Job Overview:
We are seeking an experienced Senior Data Engineer to join our team. The ideal candidate will have strong expertise in building and optimizing data pipelines, data architectures, and large-scale data processing systems. You will work closely with data scientists, analysts, and other stakeholders to ensure reliable and efficient data processing and storage solutions.
Key Responsibilities:
- Design, develop, and maintain scalable ETL pipelines to support various data sources and downstream applications.
- Optimize and maintain large-scale, on-premise data systems for high-performance processing.
- Collaborate with data scientists and analysts to support their data infrastructure needs.
- Manage and maintain data warehouses, relational databases, and distributed data processing frameworks.
- Implement data quality and governance practices to ensure data integrity and reliability.
- Analyze and resolve performance bottlenecks in data systems.

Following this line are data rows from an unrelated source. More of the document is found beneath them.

-- pv_equiv track=rewrite | github.com/cassioaugusto01/beyond-cracking-the-coding-interview | beyondcci.py | max_7_days
-- ===== SOURCE A (Python) =====
-- def max_7_days(sales):
--     l, r = 0, 0
--     window_sum = 0
--     cur_max = 0
--     while r < len(sales):
--         window_sum += sales[r]
--         r += 1
--         if r-l == 7:
--             cur_max = max(cur_max, window_sum)
--             window_sum -= sales[l]
--             l += 1
--     return cur_max
-- ===== SOURCE B (Python) =====
-- def max_7_days(sales):
--     pref = [0]
--     for x in sales:
--         pref.append(pref[-1] + x)
--     cur_max = 0
--     for i in range(len(sales) - 6):
--         cur_max = max(cur_max, pref[i + 7] - pref[i])
--     return cur_max
-- ===== Notes on version B (the rewrite author's own statement) =====
-- stated objective: alternative
-- what changed: Replaces the incremental sliding-window (add right element, subtract left element, two moving pointers) by a prefix-sum table built in one pass followed by a window-difference pass pref[i+7]-pref[i]; the 0 floor is kept.
import Mathlib
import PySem

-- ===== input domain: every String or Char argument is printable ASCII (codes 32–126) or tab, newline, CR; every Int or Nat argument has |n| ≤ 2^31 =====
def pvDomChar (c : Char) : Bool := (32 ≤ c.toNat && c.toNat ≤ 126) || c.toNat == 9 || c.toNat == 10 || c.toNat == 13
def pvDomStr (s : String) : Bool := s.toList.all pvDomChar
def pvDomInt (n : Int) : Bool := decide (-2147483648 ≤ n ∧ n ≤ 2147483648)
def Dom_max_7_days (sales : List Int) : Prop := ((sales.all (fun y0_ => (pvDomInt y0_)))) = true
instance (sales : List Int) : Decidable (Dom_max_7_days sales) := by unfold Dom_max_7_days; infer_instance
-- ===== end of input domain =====

-- B replaces A's incremental sliding window by a prefix-sum table plus a window-difference pass (alternative decomposition, same O(n)).

-- ===== PORT A =====
-- while loop ported with fuel = number of remaining iterations (r increments every pass, so
-- the loop runs exactly sales.length times); sales[r] / sales[l] are always in range, so getD 0 is exact.
def max_7_days_loop (sales : List Int) : Nat → Nat → Nat → Int → Int → Int
  | 0, _, _, _, cm => cm
  | fuel+1, l, r, ws, cm =>
    let ws' := ws + sales.getD r 0
    let r' := r + 1
    if r' - l = 7 then
      max_7_days_loop sales fuel (l+1) r' (ws' - sales.getD l 0) (max cm ws')
    else
      max_7_days_loop sales fuel l r' ws' cm

def max_7_days (sales : List Int) : Int :=
  max_7_days_loop sales sales.length 0 0 0 0

-- ===== PORT B =====
-- pref = [0]; for x in sales: pref.append(pref[-1] + x)
def max_7_days_pref (sales : List Int) : List Int :=
  sales.foldl (fun p x => p ++ [p.getLast! + x]) [0]

def max_7_days_alt (sales : List Int) : Int :=
  let pref := max_7_days_pref sales
  (List.range (sales.length - 6)).foldl
    (fun cm i => max cm (pref.getD (i + 7) 0 - pref.getD i 0)) 0

-- ===== PRECONDITION & SPEC =====
def Spec_max_7_days (sales : List Int) (out : Int) : Prop := out = max_7_days_alt sales
instance (sales : List Int) (out : Int) : Decidable (Spec_max_7_days sales out) := by unfold Spec_max_7_days; infer_instance

-- ===== CLAIM (what is proved, stated in full; the proofs are below) =====
def Claim_equal_max_7_days : Prop := ∀ (sales : List Int), Dom_max_7_days sales → Spec_max_7_days sales (max_7_days sales)

-- ===== LEMMAS AND PROOFS =====

-- sum of the 7-window starting at i
def pvWin (sales : List Int) (i : Nat) : Int := ((sales.drop i).take 7).sum

theorem pvPref_scanl (sales : List Int) :
    max_7_days_pref sales = List.scanl (· + ·) 0 sales := by
  have key : ∀ (xs : List Int) (a : Int) (p : List Int),
      xs.foldl (fun p x => p ++ [p.getLast! + x]) (p ++ [a]) =
        p ++ List.scanl (· + ·) a xs := by
    intro xs
    induction xs with
    | nil => intro a p; simp
    | cons x t ih =>
      intro a p
      have hl : (p ++ [a]).getLast! = a := by
        simp [List.getLast!_eq_getLast?_getD]
      simp only [List.foldl_cons, hl, List.scanl]
      have := ih (a + x) (p ++ [a])
      simpa using this
  have := key sales 0 []
  simpa [max_7_days_pref] using this

theorem pvScanl_getD (sales : List Int) (a : Int) (i : Nat) (h : i ≤ sales.length) :
    (List.scanl (· + ·) a sales).getD i 0 = a + (sales.take i).sum := by
  induction sales generalizing a i with
  | nil =>
    have : i = 0 := by simp at h; omega
    subst this; simp [List.scanl]
  | cons x t ih =>
    cases i with
    | zero => simp [List.scanl_cons]
    | succ j =>
      rw [List.scanl_cons]
      simp only [List.getD_cons_succ, List.take_succ_cons, List.sum_cons]
      rw [ih (a + x) j (by simpa using h)]
      ring

theorem pvTake_diff (sales : List Int) (i : Nat) :
    (sales.take (i + 7)).sum - (sales.take i).sum = pvWin sales i := by
  rw [List.take_add, List.sum_append]
  simp [pvWin]

-- A's loop invariant: from state (l = r - 6, ws = sum of sales[l..r)), the loop folds max
-- over the window sums starting at l, l+1, …, n-7.
theorem pvLoopA (sales : List Int) (fuel r l : Nat) (ws cm : Int)
    (hfuel : fuel + r = sales.length) (hl : l = r - 6)
    (hws : ws = ((sales.drop l).take (r - l)).sum) :
    max_7_days_loop sales fuel l r ws cm =
      (List.range' l (sales.length - 6 - l)).foldl (fun m i => max m (pvWin sales i)) cm := by
  induction fuel generalizing r l ws cm with
  | zero =>
    have hr : r = sales.length := by omega
    have : sales.length - 6 - l = 0 := by omega
    simp [max_7_days_loop, this]
  | succ f ih =>
    have hr : r < sales.length := by omega
    have hlr : l ≤ r := by omega
    have hget : sales.getD r 0 = (sales.drop l).getD (r - l) 0 := by
      simp [List.getD_eq_getElem?_getD, List.getElem?_drop, Nat.add_sub_cancel' hlr]
    have hwssucc : ws + sales.getD r 0 = ((sales.drop l).take (r - l + 1)).sum := by
      rw [List.take_add_one, List.sum_append, hws, hget]
      have hlen : r - l < (sales.drop l).length := by simp; omega
      simp [List.getD_eq_getElem?_getD, List.getElem?_eq_getElem hlen]
    simp only [max_7_days_loop]
    by_cases hcond : r + 1 - l = 7
    · have hr6 : r ≥ 6 := by omega
      have hl' : l = r - 6 := hl
      have hle : l + 7 ≤ sales.length := by omega
      rw [if_pos hcond]
      have hwin : ws + sales.getD r 0 = pvWin sales l := by
        rw [hwssucc]; have : r - l + 1 = 7 := by omega
        rw [this]; rfl
      have hdrop : sales.drop l = sales.getD l 0 :: sales.drop (l + 1) := by
        have hlt : l < sales.length := by omega
        rw [List.drop_eq_getElem_cons hlt]
        simp [List.getD_eq_getElem?_getD, List.getElem?_eq_getElem hlt]
      have hws'' : ws + sales.getD r 0 - sales.getD l 0 =
          ((sales.drop (l + 1)).take (r + 1 - (l + 1))).sum := by
        rw [hwssucc]
        have h7 : r - l + 1 = 7 := by omega
        have h6 : r + 1 - (l + 1) = 6 := by omega
        rw [h7, h6, hdrop]
        simp [List.take_succ_cons]
      rw [ih (r + 1) (l + 1) _ _ (by omega) (by omega) hws'']
      have hrange : sales.length - 6 - l = (sales.length - 6 - (l + 1)) + 1 := by omega
      rw [hrange, List.range'_succ, List.foldl_cons, hwin]
    · have hr6 : r < 6 := by omega
      have hl0 : l = 0 := by omega
      rw [if_neg hcond]
      rw [ih (r + 1) l _ _ (by omega) (by omega) (by rw [hwssucc, show r - l + 1 = r + 1 - l by omega])]

theorem pvAltChar (sales : List Int) :
    max_7_days_alt sales =
      (List.range' 0 (sales.length - 6)).foldl (fun m i => max m (pvWin sales i)) 0 := by
  unfold max_7_days_alt
  rw [List.range_eq_range']
  refine PySem.List.foldl_congr_mem _ _ _ _ (fun cm i hi => ?_)
  have hi' : i < sales.length - 6 := by
    have := List.mem_range'.mp hi; omega
  have h1 : i + 7 ≤ sales.length := by omega
  have h2 : i ≤ sales.length := by omega
  rw [pvPref_scanl, pvScanl_getD sales 0 (i + 7) h1, pvScanl_getD sales 0 i h2]
  rw [show (0 : Int) + (sales.take (i + 7)).sum - (0 + (sales.take i).sum) =
      (sales.take (i + 7)).sum - (sales.take i).sum by ring, pvTake_diff]

-- ===== VERDICT (by name: the statement is the Claim_ definition above) =====
theorem max_7_days_spec : Claim_equal_max_7_days := by
  intro sales _
  unfold Spec_max_7_days
  rw [pvAltChar]
  unfold max_7_days
  exact pvLoopA sales sales.length 0 0 0 0 (by omega) rfl rfl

- Develop processes for automating and monitoring data flows.
- Ensure high availability and disaster recovery strategies for critical data systems.
Required Skills & Experience:
- 3+ years of experience as a Data Engineer.
- Strong proficiency in SQL and database technologies (e.g., PostgreSQL, MySQL, Oracle).
- Expertise in distributed data processing frameworks (e.g., Apache Hadoop, Spark).
- Solid understanding of ETL processes, data modeling, and data architecture.
- Experience with batch processing and stream processing technologies.
- Knowledge of scripting and programming languages such as Python, Scala, or Java.
- Familiarity with Linux/Unix environments and command-line tools.
- Experience with version control systems (e.g., Git) and CI/CD pipelines.
- Strong problem-solving skills and attention to detail.
Preferred Qualifications:
- Experience with Apache Hive, Apache Kafka, or other messaging and data management tools.
- Familiarity with big data ecosystems and tools.
- Experience in a DevOps environment and managing on-premise infrastructure.
- Knowledge of security best practices for data handling and processing.